START Working data

-- pv_equiv track=rewrite | github.com/The-Celestino/ILP---UFBA---2022 | PROVA 03/RESPOSTAS/q2_código_resposta.py | contar_clientes_consumo
-- ===== SOURCE A (Python) =====
-- def contar_clientes_consumo(n, m, consumos, consultas):
--     resultado = []
--
--     # Ordenar a lista de consumos em ordem crescente
--
--     for valor, criterio in consultas:
--         contador = 0
--
--         if criterio == 'leq':
--             contador = busca_binaria_menor_igual(consumos, valor)
--         elif criterio == 'geq':
--             contador = m - busca_binaria_menor_igual(consumos, valor - 1)
--
--         resultado.append(contador)
--
--     return resultado
--
-- def busca_binaria_menor_igual(lista, valor):
--     esquerda = 0
--     direita = len(lista) - 1
--     indice = -1
--
--     while esquerda <= direita:
--         meio = (esquerda + direita) // 2
--
--         if lista[meio] <= valor:
--             indice = meio
--             esquerda = meio + 1
--         else:
--             direita = meio - 1
--
--     return indice + 1
-- ===== SOURCE B (Python) =====
-- def contar_clientes_consumo(n, m, consumos, consultas):
--     hi = len(consumos) - 1
--
--     # count by summing left-segment sizes; no best-index state
--     def conta(valor, lo, hi):
--         if lo > hi:
--             return 0
--         meio = (lo + hi) // 2
--         if consumos[meio] <= valor:
--             return (meio - lo + 1) + conta(valor, meio + 1, hi)
--         return conta(valor, lo, meio - 1)
--
--     def resolve(valor, criterio):
--         if criterio == 'leq':
--             return conta(valor, 0, hi)
--         if criterio == 'geq':
--             return m - conta(valor - 1, 0, hi)
--         return 0
--
--     return [resolve(valor, criterio) for valor, criterio in consultas]
-- ===== Notes on version B (the rewrite author's own statement) =====
-- stated objective: alternative
-- what changed: The binary-search helper no longer tracks a best-match index through an iterative loop; B's recursive helper returns the count directly by adding the size of the discarded left segment (meio - lo + 1) on each successful comparison, and the outer loop becomes a comprehension over a dispatch function.
import Mathlib
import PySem

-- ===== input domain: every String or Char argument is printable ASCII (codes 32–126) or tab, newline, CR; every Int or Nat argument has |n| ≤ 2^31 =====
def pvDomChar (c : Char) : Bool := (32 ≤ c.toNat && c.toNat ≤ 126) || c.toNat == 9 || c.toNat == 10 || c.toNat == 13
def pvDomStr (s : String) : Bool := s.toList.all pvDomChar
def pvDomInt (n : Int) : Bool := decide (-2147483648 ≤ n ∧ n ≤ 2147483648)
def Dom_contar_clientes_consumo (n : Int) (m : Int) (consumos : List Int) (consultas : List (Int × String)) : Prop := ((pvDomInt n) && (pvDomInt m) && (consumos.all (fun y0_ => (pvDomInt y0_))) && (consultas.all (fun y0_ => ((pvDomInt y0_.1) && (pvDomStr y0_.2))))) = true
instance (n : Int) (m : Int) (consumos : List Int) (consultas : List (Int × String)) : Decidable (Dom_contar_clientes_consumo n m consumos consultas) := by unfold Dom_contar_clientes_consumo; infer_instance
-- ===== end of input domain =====

-- B replaces A's iterative best-index binary search by a recursion that sums discarded
-- left-segment sizes directly (objective: alternative decomposition, same cost).

-- ===== PORT A =====
-- the while-loop of busca_binaria_menor_igual, state (esquerda, direita, indice)
def pvBuscaLoop (lista : List Int) (valor : Int) (esquerda direita indice : Int) : Int :=
  if h : esquerda ≤ direita then
    let meio := PySem.Int.floordiv (esquerda + direita) 2
    match PySem.List.pyGet? lista meio with
    | some x =>
        if x ≤ valor then pvBuscaLoop lista valor (meio + 1) direita meio
        else pvBuscaLoop lista valor esquerda (meio - 1) indice
    | none => indice + 1  -- Python would raise IndexError; unreachable from the top-level call (meio stays in [0, len-1])
  else indice + 1
termination_by (direita + 1 - esquerda).toNat
decreasing_by
  · have := PySem.Int.floordiv_two_mid_bounds h; omega
  · have := PySem.Int.floordiv_two_mid_bounds h; omega

def busca_binaria_menor_igual (lista : List Int) (valor : Int) : Int :=
  pvBuscaLoop lista valor 0 ((lista.length : Int) - 1) (-1)

def contar_clientes_consumo (n : Int) (m : Int) (consumos : List Int) (consultas : List (Int × String)) : List Int :=
  consultas.foldl
    (fun resultado vc =>
      let contador : Int := 0
      let contador :=
        if vc.2 == "leq" then busca_binaria_menor_igual consumos vc.1
        else if vc.2 == "geq" then m - busca_binaria_menor_igual consumos (vc.1 - 1)
        else contador
      resultado ++ [contador])
    []

-- ===== PORT B =====
-- count directly: each successful comparison contributes the whole left segment
def pvConta (consumos : List Int) (valor lo hi : Int) : Int :=
  if h : lo > hi then 0
  else
    let meio := PySem.Int.floordiv (lo + hi) 2
    match PySem.List.pyGet? consumos meio with
    | some x =>
        if x ≤ valor then (meio - lo + 1) + pvConta consumos valor (meio + 1) hi
        else pvConta consumos valor lo (meio - 1)
    | none => 0  -- Python would raise IndexError; unreachable from the top-level call
termination_by (hi + 1 - lo).toNat
decreasing_by
  · have := PySem.Int.floordiv_two_mid_bounds (by omega : lo ≤ hi); omega
  · have := PySem.Int.floordiv_two_mid_bounds (by omega : lo ≤ hi); omega

def contar_clientes_consumo_alt (n : Int) (m : Int) (consumos : List Int) (consultas : List (Int × String)) : List Int :=
  let hi := (consumos.length : Int) - 1
  consultas.map (fun vc =>
    if vc.2 == "leq" then pvConta consumos vc.1 0 hi
    else if vc.2 == "geq" then m - pvConta consumos (vc.1 - 1) 0 hi
    else 0)

-- ===== PRECONDITION & SPEC =====
def Spec_contar_clientes_consumo (n : Int) (m : Int) (consumos : List Int) (consultas : List (Int × String)) (out : List Int) : Prop := out = contar_clientes_consumo_alt n m consumos consultas
instance (n : Int) (m : Int) (consumos : List Int) (consultas : List (Int × String)) (out : List Int) : Decidable (Spec_contar_clientes_consumo n m consumos consultas out) := by unfold Spec_contar_clientes_consumo; infer_instance

-- ===== CLAIM (what is proved, stated in full; the proofs are below) =====
def Claim_equal_contar_clientes_consumo : Prop := ∀ (n : Int) (m : Int) (consumos : List Int) (consultas : List (Int × String)), Dom_contar_clientes_consumo n m consumos consultas → Spec_contar_clientes_consumo n m consumos consultas (contar_clientes_consumo n m consumos consultas)

-- ===== LEMMAS AND PROOFS =====

-- core invariant: whenever A's loop is entered with indice = esquerda - 1 (which the
-- loop preserves), its result is esquerda + B's segment-sum count; any comparison
-- outcomes are allowed, so this also holds for unsorted lists.
theorem pvBusca_eq_conta (lista : List Int) (valor : Int) :
    ∀ (k : Nat) (lo hi : Int), (hi + 1 - lo).toNat = k →
      pvBuscaLoop lista valor lo hi (lo - 1) = lo + pvConta lista valor lo hi := by
  intro k
  induction k using Nat.strong_induction_on with
  | _ k ih =>
    intro lo hi hk
    rw [pvBuscaLoop, pvConta]
    by_cases h : lo ≤ hi
    · have hmid := PySem.Int.floordiv_two_mid_bounds h
      simp only [dif_pos h, dif_neg (by omega : ¬ lo > hi)]
      set meio := PySem.Int.floordiv (lo + hi) 2 with hm
      cases hg : PySem.List.pyGet? lista meio with
      | none => dsimp only; omega
      | some x =>
        dsimp only
        by_cases hx : x ≤ valor
        · simp only [if_pos hx]
          have key : pvBuscaLoop lista valor (meio + 1) hi ((meio + 1) - 1)
              = (meio + 1) + pvConta lista valor (meio + 1) hi := by
            exact ih (hi + 1 - (meio + 1)).toNat (by omega) _ _ rfl
          rw [show meio + 1 - 1 = meio from by ring] at key
          omega
        · simp only [if_neg hx]
          have key : pvBuscaLoop lista valor lo (meio - 1) (lo - 1)
              = lo + pvConta lista valor lo (meio - 1) := by
            exact ih ((meio - 1) + 1 - lo).toNat (by omega) _ _ rfl
          omega
    · simp only [dif_neg h, dif_pos (by omega : lo > hi)]
      omega

theorem busca_eq_conta (lista : List Int) (valor : Int) :
    busca_binaria_menor_igual lista valor = pvConta lista valor 0 ((lista.length : Int) - 1) := by
  have := pvBusca_eq_conta lista valor ((lista.length : Int) - 1 + 1 - 0).toNat 0 ((lista.length : Int) - 1) rfl
  simpa [busca_binaria_menor_igual] using this

theorem foldl_append_map {α : Type} (f : α → Int) :
    ∀ (l : List α) (acc : List Int),
      l.foldl (fun r x => r ++ [f x]) acc = acc ++ l.map f := by
  intro l
  induction l with
  | nil => simp
  | cons x xs ihx => intro acc; simp [List.foldl, ihx]

-- ===== VERDICT (by name: the statement is the Claim_ definition above) =====
theorem contar_clientes_consumo_spec : Claim_equal_contar_clientes_consumo := by
  intro n m consumos consultas _
  unfold Spec_contar_clientes_consumo contar_clientes_consumo contar_clientes_consumo_alt
  rw [foldl_append_map]
  simp only [List.nil_append]
  apply List.map_congr_left
  intro vc _
  by_cases h1 : vc.2 == "leq"
  · simp [h1, busca_eq_conta]
  · by_cases h2 : vc.2 == "geq" <;> simp [h1, h2, busca_eq_conta]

END Working data

> **The task**
Once you reach the line with "have key : pvBuscaLoop lista valor lo" in the data above, copy it and every line after it exactly, up to and including the line with "omega : lo > hi)]".

> **Result for this task**
          have key : pvBuscaLoop lista valor lo (meio - 1) (lo - 1)
              = lo + pvConta lista valor lo (meio - 1) := by
            exact ih ((meio - 1) + 1 - lo).toNat (by omega) _ _ rfl
          omega
    · simp only [dif_neg h, dif_pos (by omega : lo > hi)]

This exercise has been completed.